If I had to summarize my thesis, it is this: RL works largely because it produces LLM-optimal CoTs, which are characterized by short, tentative, repetitive, and numerous reasoning steps. Traditional SFT reasoning datasets had CoTs that were not LLM-optimal: they were contrived and artificial. Not good teaching examples for the models! RL works because through its exploration, it learns how to produce the best CoTs and optimizes the model on them. But those same CoTs can also elicit excellent reasoning capabilities through SFT, and that is what some studies have shown. This is further evidence that the data itself is the most important thing, not the objective function—which is not to say that reward doesn’t have certain advantages over loss, just that it’s not everything.

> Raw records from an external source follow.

-- pv_equiv track=rewrite | github.com/fsc2016/LeetCode | 9_bsearch_variants.py | bsearch_left_not_less
-- ===== SOURCE A (Python) =====
-- def bsearch_left_not_less(l,value):
--     '''
--     查找第一个大于等于给定值的元素
--     :param l:
--     :param value:
--     :return:
--     '''
--     low = 0
--     high = len(l) - 1
--     while low <= high:
--         mid = low + (high - low) // 2
--         if l[mid] >= value:
--             if mid ==0 or l[mid-1] < value:
--                 return mid
--             else:
--                 high = mid - 1
--         elif l[mid] < value:
--             low = mid + 1
--     return -1
-- ===== SOURCE B (Python) =====
-- def bsearch_left_not_less(l, value):
--     # Single left-to-right scan: first index whose element is not less than value.
--     for i, x in enumerate(l):
--         if x >= value:
--             return i
--     return -1
-- ===== Notes on version B (the rewrite author's own statement) =====
-- stated objective: simpler
-- what changed: B replaces A's binary search entirely by a single left-to-right linear scan returning the first index with x >= value (trading O(log n) probes for an O(n) scan, which is shorter and obviously correct).
-- outside the precondition, e.g. on bsearch_left_not_less([5, 0, 5], 3): A returns 2, B returns 0; on bsearch_left_not_less([2, 0], 1): A returns 0, B returns 0
import Mathlib
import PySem

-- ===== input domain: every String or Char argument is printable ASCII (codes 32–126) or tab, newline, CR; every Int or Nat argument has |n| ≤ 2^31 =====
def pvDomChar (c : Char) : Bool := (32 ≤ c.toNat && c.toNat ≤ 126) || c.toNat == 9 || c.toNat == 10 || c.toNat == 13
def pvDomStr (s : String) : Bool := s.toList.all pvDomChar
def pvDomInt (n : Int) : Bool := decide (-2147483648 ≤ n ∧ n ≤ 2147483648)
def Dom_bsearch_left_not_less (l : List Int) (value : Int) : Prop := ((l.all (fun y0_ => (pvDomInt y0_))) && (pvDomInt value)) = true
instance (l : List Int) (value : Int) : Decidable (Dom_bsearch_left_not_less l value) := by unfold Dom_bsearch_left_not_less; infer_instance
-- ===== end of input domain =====

-- B replaces A's binary search by a single left-to-right linear scan for the first
-- element not less than value: shorter and obviously correct (not faster).

-- ===== PORT A =====
-- A's while loop, with a structural fuel counter (always sufficient: the interval shrinks
-- every iteration); the `none` branches are Python's IndexError, never reached (probes stay in range).
def bsearchALoop (l : List Int) (value : Int) : Nat → Int → Int → Int
  | 0, _, _ => -1
  | fuel + 1, low, high =>
    if low ≤ high then
      let mid := low + PySem.Int.floordiv (high - low) 2
      match PySem.List.pyGet? l mid with
      | none => 0
      | some x =>
        if x ≥ value then
          if mid = 0 then mid
          else
            match PySem.List.pyGet? l (mid - 1) with
            | none => 0
            | some y => if y < value then mid else bsearchALoop l value fuel low (mid - 1)
        else -- elif l[mid] < value (exhaustive)
          bsearchALoop l value fuel (mid + 1) high
    else -1

def bsearch_left_not_less (l : List Int) (value : Int) : Int :=
  bsearchALoop l value (l.length + 1) 0 ((l.length : Int) - 1)

-- ===== PORT B =====
-- Source B's `for i, x in enumerate(l)` scan, as structural recursion carrying the index i.
def pvScan (value : Int) : List Int → Int → Int
  | [], _ => -1
  | x :: t, i => if x ≥ value then i else pvScan value t (i + 1)

def bsearch_left_not_less_alt (l : List Int) (value : Int) : Int :=
  pvScan value l 0

-- ===== PRECONDITION & SPEC =====
-- Pre_ excludes unsorted lists whose elements straddle value: binary search assumes a
-- non-decreasingly sorted input, and on such lists the value A returns is an accident of its
-- probe order (equally for B's scan order); no one would specify either. (Unsorted lists
-- entirely below or entirely at/above value are kept: there the order cannot matter.)
def Pre_bsearch_left_not_less (l : List Int) (value : Int) : Prop :=
  l.Pairwise (· ≤ ·) ∨ (∀ x ∈ l, value ≤ x) ∨ (∀ x ∈ l, x < value)
instance (l : List Int) (value : Int) : Decidable (Pre_bsearch_left_not_less l value) := by unfold Pre_bsearch_left_not_less; infer_instance

def pvWitness_bsearch_left_not_less : List Int × Int := ([1, 2, 2, 5], 2)

def Spec_bsearch_left_not_less (l : List Int) (value : Int) (out : Int) : Prop := out = bsearch_left_not_less_alt l value
instance (l : List Int) (value : Int) (out : Int) : Decidable (Spec_bsearch_left_not_less l value out) := by unfold Spec_bsearch_left_not_less; infer_instance

-- ===== CLAIM (what is proved, stated in full; the proofs are below) =====
def Claim_equal_bsearch_left_not_less : Prop := ∀ (l : List Int) (value : Int), Dom_bsearch_left_not_less l value → Pre_bsearch_left_not_less l value → Spec_bsearch_left_not_less l value (bsearch_left_not_less l value)

-- ===== LEMMAS AND PROOFS =====

-- midpoint bounds for A's loop
theorem pvMidA_bounds (low high : Int) (h : low ≤ high) :
    low ≤ low + PySem.Int.floordiv (high - low) 2 ∧ low + PySem.Int.floordiv (high - low) 2 ≤ high := by
  rw [PySem.Int.floordiv_eq_ediv_of_pos (by norm_num)]
  have h1 : 0 ≤ (high - low) / 2 := Int.ediv_nonneg (by omega) (by norm_num)
  have h2 : (high - low) / 2 ≤ high - low := Int.ediv_le_self _ (by omega)
  omega

-- On a sorted list, l[i] < value iff i is below the count of elements < value.
theorem pv_lt_iff (value : Int) : ∀ (l : List Int), l.Pairwise (· ≤ ·) →
    ∀ (i : Nat) (h : i < l.length),
      (l[i] < value ↔ i < l.countP (fun x => decide (x < value))) := by
  intro l
  induction l with
  | nil => intro _ i h; simp at h
  | cons a t ih =>
    intro hp i h
    obtain ⟨ha, ht⟩ := List.pairwise_cons.mp hp
    by_cases hav : a < value
    · cases i with
      | zero => simp [List.countP_cons, hav]
      | succ j =>
        have hj : j < t.length := by simpa using h
        have := ih ht j hj
        simp only [List.getElem_cons_succ, List.countP_cons, hav]
        simpa [Nat.add_lt_add_iff_right] using this
    · have hz : t.countP (fun x => decide (x < value)) = 0 := by
        apply List.countP_eq_zero.mpr
        intro x hx
        have := ha x hx
        simp only [decide_eq_true_eq]
        omega
      have hk : (a :: t).countP (fun x => decide (x < value)) = 0 := by
        simp [List.countP_cons, hz, hav]
      rw [hk]
      cases i with
      | zero => simp [hav]
      | succ j =>
        have hj : j < t.length := by simpa using h
        have := ha t[j] (List.getElem_mem hj)
        simp only [List.getElem_cons_succ]
        constructor
        · intro hlt; omega
        · intro hlt; omega

theorem pvALoop_eq (l : List Int) (value : Int) (hs : l.Pairwise (· ≤ ·)) :
    ∀ (fuel : Nat) (low high : Int), (high - low + 1).toNat < fuel →
      0 ≤ low → low ≤ (l.countP (fun x => decide (x < value)) : Int) →
      high ≤ (l.length : Int) - 1 →
      ((l.countP (fun x => decide (x < value)) : Int) ≤ high ∨
        ((l.countP (fun x => decide (x < value)) : Int) = (l.length : Int) ∧ high = (l.length : Int) - 1)) →
      bsearchALoop l value fuel low high =
        (if l.countP (fun x => decide (x < value)) < l.length
          then (l.countP (fun x => decide (x < value)) : Int) else -1) := by
  intro fuel
  induction fuel with
  | zero => intro low high hd; omega
  | succ fuel ih =>
    intro low high hd h0 hlk hh1 hdisj
    rw [bsearchALoop]
    split
    · next hlh =>
      dsimp only
      have hm := pvMidA_bounds low high hlh
      set mid := low + PySem.Int.floordiv (high - low) 2 with hmid
      have hmn : mid.toNat < l.length := by omega
      have hget : PySem.List.pyGet? l mid = some (l[mid.toNat]'hmn) :=
        PySem.List.pyGet?_eq_some_getElem l (by omega) (by omega)
      rw [hget]
      simp only []
      have hiff := pv_lt_iff value l hs mid.toNat hmn
      split
      · next hge =>
        have hk : (l.countP (fun x => decide (x < value)) : Int) ≤ mid := by
          by_contra hc
          have hlt : mid.toNat < l.countP (fun x => decide (x < value)) := by omega
          have := hiff.mpr hlt
          omega
        split
        · next hm0 =>
          rw [if_pos (by omega)]
          omega
        · next hm0 =>
          have hmn' : (mid - 1).toNat < l.length := by omega
          have hget' : PySem.List.pyGet? l (mid - 1) = some (l[(mid - 1).toNat]'hmn') :=
            PySem.List.pyGet?_eq_some_getElem l (by omega) (by omega)
          rw [hget']
          simp only []
          have hiff' := pv_lt_iff value l hs (mid - 1).toNat hmn'
          split
          · next hylt =>
            have hkm : (mid - 1).toNat < l.countP (fun x => decide (x < value)) := hiff'.mp hylt
            rw [if_pos (by omega)]
            omega
          · next hylt =>
            have hk' : (l.countP (fun x => decide (x < value)) : Int) ≤ mid - 1 := by
              by_contra hc
              have hlt : (mid - 1).toNat < l.countP (fun x => decide (x < value)) := by omega
              have := hiff'.mpr hlt
              omega
            exact ih low (mid - 1) (by omega) h0 hlk (by omega) (Or.inl hk')
      · next hge =>
        have hlt : l[mid.toNat] < value := by omega
        have hkm : mid.toNat < l.countP (fun x => decide (x < value)) := hiff.mp hlt
        exact ih (mid + 1) high (by omega) (by omega) (by omega) hh1 hdisj
    · next hlh =>
      rw [if_neg (by rcases hdisj with h | ⟨h1, h2⟩ <;> omega)]

theorem pvALoop_allGe (l : List Int) (value : Int) (hall : ∀ x ∈ l, value ≤ x) :
    ∀ (fuel : Nat) (high : Int), (high + 1).toNat < fuel → 0 ≤ high → high ≤ (l.length : Int) - 1 →
      bsearchALoop l value fuel 0 high = 0 := by
  intro fuel
  induction fuel with
  | zero => intro high hd; omega
  | succ fuel ih =>
    intro high hd h0 hh1
    rw [bsearchALoop]
    rw [if_pos (by omega : (0:Int) ≤ high)]
    dsimp only
    have hm := pvMidA_bounds 0 high h0
    set mid := 0 + PySem.Int.floordiv (high - 0) 2 with hmid
    have hmn : mid.toNat < l.length := by omega
    have hget : PySem.List.pyGet? l mid = some (l[mid.toNat]'hmn) :=
      PySem.List.pyGet?_eq_some_getElem l (by omega) (by omega)
    rw [hget]
    simp only []
    rw [if_pos (by have := hall _ (List.getElem_mem hmn); omega : l[mid.toNat]'hmn ≥ value)]
    by_cases hm0 : mid = 0
    · rw [if_pos hm0]; omega
    · rw [if_neg hm0]
      have hmn' : (mid - 1).toNat < l.length := by omega
      have hget' : PySem.List.pyGet? l (mid - 1) = some (l[(mid - 1).toNat]'hmn') :=
        PySem.List.pyGet?_eq_some_getElem l (by omega) (by omega)
      rw [hget']
      simp only []
      rw [if_neg (by have := hall _ (List.getElem_mem hmn'); omega : ¬ (l[(mid - 1).toNat]'hmn' < value))]
      exact ih (mid - 1) (by omega) (by omega) (by omega)

theorem pvALoop_allLt (l : List Int) (value : Int) (hall : ∀ x ∈ l, x < value) :
    ∀ (fuel : Nat) (low high : Int), (high - low + 1).toNat < fuel → 0 ≤ low → high ≤ (l.length : Int) - 1 →
      bsearchALoop l value fuel low high = -1 := by
  intro fuel
  induction fuel with
  | zero => intro low high hd; omega
  | succ fuel ih =>
    intro low high hd h0 hh1
    rw [bsearchALoop]
    split
    · next hlh =>
      dsimp only
      have hm := pvMidA_bounds low high hlh
      set mid := low + PySem.Int.floordiv (high - low) 2 with hmid
      have hmn : mid.toNat < l.length := by omega
      have hget : PySem.List.pyGet? l mid = some (l[mid.toNat]'hmn) :=
        PySem.List.pyGet?_eq_some_getElem l (by omega) (by omega)
      rw [hget]
      simp only []
      rw [if_neg (by have := hall _ (List.getElem_mem hmn); omega : ¬ (l[mid.toNat]'hmn ≥ value))]
      exact ih (mid + 1) high (by omega) (by omega) hh1
    · next hlh => rfl

-- B's scan on a sorted list returns the count of elements < value (if any element is ≥ value).
theorem pvScan_sorted (value : Int) : ∀ (l : List Int), l.Pairwise (· ≤ ·) → ∀ (i : Int),
    pvScan value l i =
      (if l.countP (fun x => decide (x < value)) < l.length
        then i + (l.countP (fun x => decide (x < value)) : Int) else -1) := by
  intro l
  induction l with
  | nil => intro _ i; simp [pvScan]
  | cons a t ih =>
    intro hp i
    obtain ⟨ha, ht⟩ := List.pairwise_cons.mp hp
    rw [pvScan]
    by_cases hav : a ≥ value
    · have hz : t.countP (fun x => decide (x < value)) = 0 := by
        apply List.countP_eq_zero.mpr
        intro x hx
        have := ha x hx
        simp only [decide_eq_true_eq]
        omega
      rw [if_pos hav]
      rw [if_pos (by simp [List.countP_cons, hz, show ¬ (a < value) by omega])]
      simp [List.countP_cons, hz, show ¬ (a < value) by omega]
    · rw [if_neg hav]
      rw [ih ht (i + 1)]
      have hc : (a :: t).countP (fun x => decide (x < value)) = t.countP (fun x => decide (x < value)) + 1 := by
        simp [List.countP_cons, show a < value by omega]
      rw [hc]
      by_cases h : t.countP (fun x => decide (x < value)) < t.length
      · rw [if_pos h, if_pos (by simp only [List.length_cons]; omega)]
        push_cast
        ring
      · rw [if_neg h, if_neg (by simp only [List.length_cons]; omega)]

theorem pvScan_allGe (l : List Int) (value : Int) (hall : ∀ x ∈ l, value ≤ x) (hne : l ≠ []) :
    pvScan value l 0 = 0 := by
  cases l with
  | nil => exact absurd rfl hne
  | cons a t =>
    rw [pvScan, if_pos (by have := hall a (by simp); omega)]

theorem pvScan_allLt (l : List Int) (value : Int) (hall : ∀ x ∈ l, x < value) :
    ∀ i, pvScan value l i = -1 := by
  induction l with
  | nil => intro i; simp [pvScan]
  | cons a t ih =>
    intro i
    rw [pvScan, if_neg (by have := hall a (by simp); omega)]
    exact ih (fun x hx => hall x (by simp [hx])) (i + 1)

-- ===== VERDICT (by name: the statement is the Claim_ definition above) =====
theorem bsearch_left_not_less_spec : Claim_equal_bsearch_left_not_less := by
  intro l value _ hpre
  unfold Spec_bsearch_left_not_less
  rcases hpre with hs | hge | hlt
  · have hkn : l.countP (fun x => decide (x < value)) ≤ l.length := List.countP_le_length
    have hA := pvALoop_eq l value hs (l.length + 1) 0 ((l.length : Int) - 1)
        (by omega) (by omega) (by omega) (by omega)
        (by
          by_cases h : l.countP (fun x => decide (x < value)) < l.length
          · exact Or.inl (by omega)
          · exact Or.inr ⟨by omega, rfl⟩)
    have hB := pvScan_sorted value l hs 0
    unfold bsearch_left_not_less bsearch_left_not_less_alt
    rw [hA, hB]
    by_cases h : l.countP (fun x => decide (x < value)) < l.length
    · rw [if_pos h, if_pos h]; ring
    · rw [if_neg h, if_neg h]
  · cases l with
    | nil => rfl
    | cons a t =>
      have hn : 1 ≤ ((a :: t).length : Int) := by simp
      unfold bsearch_left_not_less bsearch_left_not_less_alt
      rw [pvALoop_allGe (a :: t) value hge ((a :: t).length + 1) (((a :: t).length : Int) - 1)
            (by omega) (by omega) (by omega)]
      rw [pvScan_allGe (a :: t) value hge (by simp)]
  · unfold bsearch_left_not_less bsearch_left_not_less_alt
    rw [pvALoop_allLt l value hlt (l.length + 1) 0 ((l.length : Int) - 1)
          (by omega) (by omega) (by omega)]
    rw [pvScan_allLt l value hlt 0]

And now a few observations:
If you have heard people say things like, “you’ll know you’re doing RL right if the model’s thoughts look like gibberish”4, then this is another way of talking about LLM-optimal CoTs. Right now the best CoTs for LLMs that we know of look pretty similar to a human’s internal chain of thought, but that doesn’t mean they are the best possible ones. LLMs may think best by generating token sequences that are inscrutable to a human, but maybe our RL isn’t good enough to discover that yet.
Even if careful data curation can give good results in some studies, it will never beat RL in the long run. The advantage of RL is that with the right reward function, you can pretty directly turn dollars into compute, and compute into high quality data. It’s much less scalable to do this by replacing compute with humans.
Reasoning capabilities in LLMs are sometimes framed as elicitation of capabilities that are mostly already present in the model. See here, as well as the LIMO paper cited above. But what is the purest form of capabilities elicitation in LLMs? Prompting. A very interesting and easy experiment would be to redo the original CoT paper, but with the CoT examples in the prompts sourced from r1.
Currently, RL for reasoning is dependent on verifiable rewards. That’s why reasoning in the context of LLMs has been very conveniently defined as more or less only those domains that have verifiable rewards, like coding and math. The open question is whether something like verifiable rewards can be found for other domains. For what it’s worth, I think many people, myself included, find that reasoning models still seem to be better for most tasks, even those that don’t fall into the reasoning bucket for LLMs.
This is what I will call models that aren’t trained on RL for reasoning. Models like GPT-4o and Claude 3.5 Sonnet.
Might do a post on this.
r1 is of course trained with RL, but technically I have not been able to find an explicit statement from Google that the Gemini Flash Thinking model was trained with RL. However, they describe is as a “reasoning model”, and they do say that their Gemini 2.0 models were trained with RL, so I think it is a safe bet.
I believe Karpathy had a tweet like this but I can’t find it.